▶ [TASK ITEM]: Each line of the listing where the string "Decidable" appears is to be identified and copied.

▶ [RECORDS FOR THE EXERCISE]:
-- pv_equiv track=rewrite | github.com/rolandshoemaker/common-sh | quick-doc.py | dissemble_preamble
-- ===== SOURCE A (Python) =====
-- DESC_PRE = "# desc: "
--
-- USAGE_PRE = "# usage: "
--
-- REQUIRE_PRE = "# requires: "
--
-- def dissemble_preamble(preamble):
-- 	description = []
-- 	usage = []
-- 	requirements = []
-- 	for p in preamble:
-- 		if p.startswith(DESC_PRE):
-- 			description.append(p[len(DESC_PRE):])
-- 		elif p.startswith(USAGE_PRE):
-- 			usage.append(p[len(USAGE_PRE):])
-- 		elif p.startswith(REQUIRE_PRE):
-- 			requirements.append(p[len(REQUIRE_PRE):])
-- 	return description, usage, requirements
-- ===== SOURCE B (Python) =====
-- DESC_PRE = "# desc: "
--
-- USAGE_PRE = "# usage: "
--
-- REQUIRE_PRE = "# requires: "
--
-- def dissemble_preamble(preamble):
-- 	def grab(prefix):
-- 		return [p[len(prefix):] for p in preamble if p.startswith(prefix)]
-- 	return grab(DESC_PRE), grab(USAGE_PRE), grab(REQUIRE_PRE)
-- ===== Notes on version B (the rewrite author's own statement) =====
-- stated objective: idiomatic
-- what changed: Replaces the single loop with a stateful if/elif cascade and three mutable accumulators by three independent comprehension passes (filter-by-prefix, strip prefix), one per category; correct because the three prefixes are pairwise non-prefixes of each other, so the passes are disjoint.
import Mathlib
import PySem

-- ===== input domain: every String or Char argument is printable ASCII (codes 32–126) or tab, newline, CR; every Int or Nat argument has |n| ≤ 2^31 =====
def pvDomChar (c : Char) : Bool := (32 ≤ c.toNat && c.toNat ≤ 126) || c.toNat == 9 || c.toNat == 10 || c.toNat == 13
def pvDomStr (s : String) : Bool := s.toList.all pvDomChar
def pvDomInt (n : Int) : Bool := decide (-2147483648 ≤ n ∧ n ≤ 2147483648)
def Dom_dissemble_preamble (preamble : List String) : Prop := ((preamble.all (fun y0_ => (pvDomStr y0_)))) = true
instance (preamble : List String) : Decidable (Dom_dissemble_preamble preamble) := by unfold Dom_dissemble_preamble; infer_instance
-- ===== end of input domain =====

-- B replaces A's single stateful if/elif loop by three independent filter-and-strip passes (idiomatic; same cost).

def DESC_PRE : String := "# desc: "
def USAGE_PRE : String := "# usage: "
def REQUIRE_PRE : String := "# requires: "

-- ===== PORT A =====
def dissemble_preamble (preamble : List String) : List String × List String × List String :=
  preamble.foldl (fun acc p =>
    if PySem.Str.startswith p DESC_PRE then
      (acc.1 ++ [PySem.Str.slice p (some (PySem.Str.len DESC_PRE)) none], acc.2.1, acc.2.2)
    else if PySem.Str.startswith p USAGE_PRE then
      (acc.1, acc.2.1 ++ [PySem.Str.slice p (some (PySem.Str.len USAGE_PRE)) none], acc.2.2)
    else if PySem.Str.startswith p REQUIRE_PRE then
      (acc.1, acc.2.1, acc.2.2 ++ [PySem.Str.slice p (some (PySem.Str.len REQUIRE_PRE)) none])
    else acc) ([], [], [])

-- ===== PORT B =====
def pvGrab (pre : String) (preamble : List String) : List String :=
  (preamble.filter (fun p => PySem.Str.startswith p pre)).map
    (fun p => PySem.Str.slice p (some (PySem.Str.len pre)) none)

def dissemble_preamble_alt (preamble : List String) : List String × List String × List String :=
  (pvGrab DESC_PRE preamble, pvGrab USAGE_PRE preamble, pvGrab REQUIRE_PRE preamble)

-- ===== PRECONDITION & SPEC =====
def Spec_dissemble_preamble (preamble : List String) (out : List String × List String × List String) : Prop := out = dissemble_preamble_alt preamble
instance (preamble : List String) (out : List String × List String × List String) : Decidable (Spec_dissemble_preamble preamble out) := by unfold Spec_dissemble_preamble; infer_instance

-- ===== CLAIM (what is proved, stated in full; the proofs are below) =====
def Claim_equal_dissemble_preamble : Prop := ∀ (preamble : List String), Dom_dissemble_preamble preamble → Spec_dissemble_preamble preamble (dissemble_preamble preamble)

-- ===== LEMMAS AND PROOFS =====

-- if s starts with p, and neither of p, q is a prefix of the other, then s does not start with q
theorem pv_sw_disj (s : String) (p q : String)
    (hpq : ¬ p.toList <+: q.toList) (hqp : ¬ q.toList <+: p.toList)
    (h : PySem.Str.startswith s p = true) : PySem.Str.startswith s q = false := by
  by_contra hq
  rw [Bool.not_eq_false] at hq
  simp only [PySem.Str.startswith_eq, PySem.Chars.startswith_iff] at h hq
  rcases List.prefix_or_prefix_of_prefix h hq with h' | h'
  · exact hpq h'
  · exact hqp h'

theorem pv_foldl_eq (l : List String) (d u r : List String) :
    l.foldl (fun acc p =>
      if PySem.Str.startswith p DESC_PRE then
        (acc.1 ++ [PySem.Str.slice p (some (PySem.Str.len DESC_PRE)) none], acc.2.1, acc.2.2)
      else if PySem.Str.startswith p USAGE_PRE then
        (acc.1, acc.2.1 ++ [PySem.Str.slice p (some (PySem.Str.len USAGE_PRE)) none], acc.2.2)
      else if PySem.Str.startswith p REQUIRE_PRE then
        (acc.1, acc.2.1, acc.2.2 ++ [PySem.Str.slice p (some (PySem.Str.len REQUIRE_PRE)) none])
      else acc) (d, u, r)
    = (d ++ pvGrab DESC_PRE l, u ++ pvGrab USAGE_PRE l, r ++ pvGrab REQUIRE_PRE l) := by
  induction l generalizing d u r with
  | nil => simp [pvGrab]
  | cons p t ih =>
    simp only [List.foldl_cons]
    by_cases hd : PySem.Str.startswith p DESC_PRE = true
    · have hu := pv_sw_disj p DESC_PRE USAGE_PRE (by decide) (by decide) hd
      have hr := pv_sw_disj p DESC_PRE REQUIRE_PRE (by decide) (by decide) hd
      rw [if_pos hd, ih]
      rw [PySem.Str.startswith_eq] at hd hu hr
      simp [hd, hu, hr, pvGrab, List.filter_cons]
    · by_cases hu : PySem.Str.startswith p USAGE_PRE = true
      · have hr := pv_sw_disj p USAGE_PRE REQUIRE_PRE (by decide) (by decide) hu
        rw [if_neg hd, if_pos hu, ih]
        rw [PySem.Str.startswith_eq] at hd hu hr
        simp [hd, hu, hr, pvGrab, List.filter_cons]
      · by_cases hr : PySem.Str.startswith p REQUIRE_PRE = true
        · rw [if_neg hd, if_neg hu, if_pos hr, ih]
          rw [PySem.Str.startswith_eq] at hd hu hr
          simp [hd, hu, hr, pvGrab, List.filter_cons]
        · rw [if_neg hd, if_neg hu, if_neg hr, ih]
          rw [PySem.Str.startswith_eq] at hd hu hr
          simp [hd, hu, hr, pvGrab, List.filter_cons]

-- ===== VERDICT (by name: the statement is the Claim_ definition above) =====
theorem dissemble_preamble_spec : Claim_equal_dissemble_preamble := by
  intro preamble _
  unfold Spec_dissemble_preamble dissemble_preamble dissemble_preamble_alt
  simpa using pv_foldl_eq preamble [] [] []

▶ [TASK SOLUTION]:
instance (preamble : List String) : Decidable (Dom_dissemble_preamble preamble) := by unfold Dom_dissemble_preamble; infer_instance
instance (preamble : List String) (out : List String × List String × List String) : Decidable (Spec_dissemble_preamble preamble out) := by unfold Spec_dissemble_preamble; infer_instance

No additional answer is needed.